High Cost Of State Pensions Bankrupting The State
Advocating on behalf of overburden taxpayers, Assemblyman Michael Fitzpatrick (R,C,I-Smithtown) has introduced legislation that would put the state on a path to financial reform, specifically targeting the state pension system and the political class that controls it. Assembly Bill 5141 seeks to prevent the state from going bankrupt by creating a new 401(k) Defined Contribution Plan for all elected officials and non-civil service appointees.
“As we stand here in New York, pensions are overly lavish and bankrupting the state,” said Assemblyman Fitzpatrick. “Every year, the amount contributed to these pensions is increasing at a rate that no taxation can cover. Each level of state employment, from schools to counties, has seen record contribution increases. This is the problem with the pension system, unsustainable contribution growth by the employer to a point of near bankruptcy.”

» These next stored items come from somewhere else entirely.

-- pv_equiv track=rewrite | github.com/ffancer/study_with_codewars_part2 | 7 kyu Alternate Square Sum.py | alternate_sq_sum
-- ===== SOURCE A (Python) =====
-- def alternate_sq_sum(arr):
--     total = 0
--
--     for i, j in enumerate(arr):
--         if i % 2 == 0:
--             total += j
--         else:
--             total += j ** 2
--
--     return total
-- ===== SOURCE B (Python) =====
-- def alternate_sq_sum(arr):
--     # Consume the list two elements at a time: each pair contributes
--     # first + second**2; a leftover single element is added as-is.
--     total = 0
--     i = 0
--     n = len(arr)
--     while i + 1 < n:
--         total += arr[i] + arr[i + 1] ** 2
--         i += 2
--     if i < n:
--         total += arr[i]
--     return total
-- ===== Notes on version B (the rewrite author's own statement) =====
-- stated objective: alternative
-- what changed: Replaced the enumerate loop with an index-parity branch by a pairwise loop that steps through the list two elements at a time (pair contributes x + y**2, trailing single element added as-is), removing the parity test entirely.
import Mathlib
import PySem

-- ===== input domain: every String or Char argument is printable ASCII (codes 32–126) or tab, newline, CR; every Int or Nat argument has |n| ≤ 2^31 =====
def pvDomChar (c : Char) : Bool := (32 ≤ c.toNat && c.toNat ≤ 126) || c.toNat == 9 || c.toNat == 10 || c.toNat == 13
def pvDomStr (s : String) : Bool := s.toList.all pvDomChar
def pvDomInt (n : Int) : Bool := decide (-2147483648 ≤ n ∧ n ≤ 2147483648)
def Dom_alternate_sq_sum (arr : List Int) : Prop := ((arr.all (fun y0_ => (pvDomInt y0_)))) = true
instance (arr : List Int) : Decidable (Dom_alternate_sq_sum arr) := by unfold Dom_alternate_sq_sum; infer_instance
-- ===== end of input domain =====

-- B replaces the index-parity branch with a pairwise two-at-a-time loop (alternative decomposition, same cost).


-- ===== PORT A =====
def alternate_sq_sum (arr : List Int) : Int :=
  (PySem.List.enumerate arr).foldl
    (fun total ij => if PySem.Int.mod ij.1 2 == 0 then total + ij.2 else total + ij.2 ^ 2) 0

-- ===== PORT B =====
-- B's while loop advances an index i by 2; the suffix arr[i:] is modelled by the
-- remaining list, so each step consumes two elements, with a leftover singleton case.
def altPairLoop (rest : List Int) (total : Int) : Int :=
  match rest with
  | a :: b :: t => altPairLoop t (total + a + b ^ 2)
  | [x] => total + x
  | [] => total

def alternate_sq_sum_alt (arr : List Int) : Int := altPairLoop arr 0

-- ===== PRECONDITION & SPEC =====
def Spec_alternate_sq_sum (arr : List Int) (out : Int) : Prop := out = alternate_sq_sum_alt arr
instance (arr : List Int) (out : Int) : Decidable (Spec_alternate_sq_sum arr out) := by unfold Spec_alternate_sq_sum; infer_instance

-- ===== CLAIM (what is proved, stated in full; the proofs are below) =====
def Claim_equal_alternate_sq_sum : Prop := ∀ (arr : List Int), Dom_alternate_sq_sum arr → Spec_alternate_sq_sum arr (alternate_sq_sum arr)

-- ===== LEMMAS AND PROOFS =====

theorem foldl_enum_eq_pairLoop (t : List Int) (total : Int) : ∀ (s : Int), s % 2 = 0 →
    (PySem.List.enumerate t s).foldl
      (fun total ij => if PySem.Int.mod ij.1 2 == 0 then total + ij.2 else total + ij.2 ^ 2) total
      = altPairLoop t total := by
  induction t, total using altPairLoop.induct with
  | case1 total a b t ih =>
      intro s hs
      have h1 : (PySem.Int.mod s 2 == 0) = true := by
        simp [PySem.Int.mod, Int.fmod_eq_emod]; omega
      have h2 : (PySem.Int.mod (s + 1) 2 == 0) = false := by
        simp [PySem.Int.mod, Int.fmod_eq_emod]; omega
      rw [PySem.List.enumerate_cons, PySem.List.enumerate_cons]
      simp only [List.foldl_cons, h1, h2, Bool.false_eq_true, if_true, if_false]
      rw [show s + 1 + 1 = s + 2 by ring, ih (s + 2) (by omega)]
      rfl
  | case2 total x =>
      intro s hs
      have h1 : (PySem.Int.mod s 2 == 0) = true := by
        simp [PySem.Int.mod, Int.fmod_eq_emod]; omega
      rw [PySem.List.enumerate_cons, PySem.List.enumerate_nil]
      simp only [List.foldl_cons, List.foldl_nil, h1, reduceIte]
      rfl
  | case3 total =>
      intro s hs
      rw [PySem.List.enumerate_nil]
      rfl

-- ===== VERDICT (by name: the statement is the Claim_ definition above) =====
theorem alternate_sq_sum_spec : Claim_equal_alternate_sq_sum := by
  intro arr _
  unfold Spec_alternate_sq_sum alternate_sq_sum alternate_sq_sum_alt
  exact foldl_enum_eq_pairLoop arr 0 0 rfl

“It is time that elected officials start to remember that they took office to address the needs of the people they represent, not for the perk of receiving a state pension,” said Assemblyman Fitzpatrick. “The long-term spending reforms needed with the pension system will only be addressed if those who benefit from its excess are removed from it. Therefore, I am proposing to eliminate the defined benefit package for the political class. Not only would this create real progress toward overall pension reform, but it would allow for the reprioritization of funding currently being used to pay hefty public employee pensions.”
Fitzpatrick noted that in 1999, contributions from counties into the New York State and Local Employees Retirement System (NYSERS) stood at $71.8 million. In 2008, the total contribution stood at $422.2 million. That is a total increase of $350.4 million and a staggering 488 percent. Additionally, schools saw an average increased contribution from $24.2 million in 1999 to $276.9 million in 2008. That is an unsustainable 1,044 percent increase in contributions, totaling $252.7 million. On average, employer’s contribution rates for NYSERS, as a percentage of payroll, grew from 1.2 percent in 2002 and is forecasted to reach 16.3 percent in 2012.

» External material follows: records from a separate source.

theorem pv_B_outer (L cs ps : List String) (hdisj : ∀ c ∈ cs, c ∉ ps) (hnd : cs.Nodup) :
    cs.foldl (pvPass L) (pvTab ps L (L.length + 1)) = pvTab (ps ++ cs) L (L.length + 1) := by
  induction cs generalizing ps with
  | nil => simp
  | cons c cs ih =>
    rw [List.foldl_cons, pv_B_pass_later L ps c (hdisj c (List.mem_cons_self))]
    rw [ih (ps ++ [c]) ?_ (List.nodup_cons.mp hnd).2]
    · simp
    · intro c' hc'
      simp only [List.mem_append, List.mem_singleton]
      rintro (h | h)
      · exact hdisj c' (List.mem_cons_of_mem c hc') h
      · exact (List.nodup_cons.mp hnd).1 (h ▸ hc')

theorem pv_range_cast (n : Nat) :
    PySem.List.pyRange 0 (n : Int) 1 = (List.range n).map (fun k : Nat => (k : Int)) := by
  simp [PySem.List.pyRange_one]

-- ===== VERDICT (by name: the statement is the Claim_ definition above) =====
theorem getCD_spec : Claim_equal_getCD := by
  intro BW _
  unfold Spec_getCD
  simp only [getCD, getCD_alt]
  set L : List String := BW.toList.map (fun c => String.ofList [c]) with hLdef
  have keyA : ∀ (init : PySem.Dict Int (PySem.Dict String Int)),
      (PySem.List.pyRange 0 (L.length : Int) 1).foldl
        (fun d i => d.insert (i + 1)
          ((d.getD i PySem.Dict.empty).modify (PySem.List.pyGetD L i "") 0 (· + 1))) init
      = (List.range L.length).foldl (pvStepA L) init := by
    intro init
    rw [pv_range_cast, List.foldl_map]
    congr 1
    funext d j
    simp [pvStepA]
  have keyB : (fun (d : PySem.Dict Int (PySem.Dict String Int)) (c : String) =>
      let st := (PySem.List.pyRange 0 (L.length : Int) 1).foldl
        (fun (st : PySem.Dict Int (PySem.Dict String Int) × Int) i =>
          (st.1.insert i ((st.1.getD i PySem.Dict.empty).insert c st.2),
           if PySem.List.pyGetD L i "" == c then st.2 + 1 else st.2)) (d, 0)
      st.1.insert (L.length : Int) ((st.1.getD (L.length : Int) PySem.Dict.empty).insert c st.2))
      = pvPass L := by
    funext d c
    simp only [pv_range_cast, List.foldl_map, pvPass, PySem.List.pyGetD_natCast]
    rfl
  cases hcs : PySem.Set.ofList L with
  | nil =>
    have hLnil : L = [] := by
      cases hL : L with
      | nil => rfl
      | cons a as =>
        exfalso
        have ha : a ∈ PySem.Set.ofList L := by
          rw [PySem.Set.mem_ofList, hL]; exact List.mem_cons_self
        rw [hcs] at ha
        exact (List.not_mem_nil) ha
    rw [hLnil]
    simp
  | cons a as =>
    have hnd : (a :: as).Nodup := hcs ▸ PySem.Set.nodup_ofList L
    have hsub : ∀ c ∈ L, c ∈ a :: as := fun c hc => hcs ▸ (PySem.Set.mem_ofList L c).mpr hc
    rw [keyA, keyB]
    rw [pv_d0 L (a :: as) hnd (List.cons_ne_nil a as)]
    rw [pv_A_loop L (a :: as) hnd hsub L.length le_rfl]
    rw [List.foldl_cons, pv_B_pass_first L a]
    rw [pv_B_outer L as [a]
      (fun c hc h => (List.nodup_cons.mp hnd).1 ((List.mem_singleton.mp h) ▸ hc))
      (List.nodup_cons.mp hnd).2]
    rfl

“There are a number of issues that each state faces as part of their struggle to stay financially afloat, but in New York, pensions are a top issue,” said Assemblyman Fitzpatrick. “With cities, towns, and villages seeing their state funding decreased and retirement contributions increasing, it is no surprise that we see programs being cut. It is time for New York to take responsibility for the skyrocketing costs of pensions by leading through example. By removing outside influences to the political class, we start taking strides toward a financially responsible future.”
Fitzpatrick’s legislation seeks to freeze current state benefits for elected officials and political appointees while beginning their contributions toward a new Defined Contribution Plan. The plan will allow the comptroller to select one or more financial organizations to administer savings and invest the funds held in the Defined Contribution Plan. An employer contribution of 3% would be made into each participant’s account. The bill is currently in the Governmental Employees Committee where it awaits further action.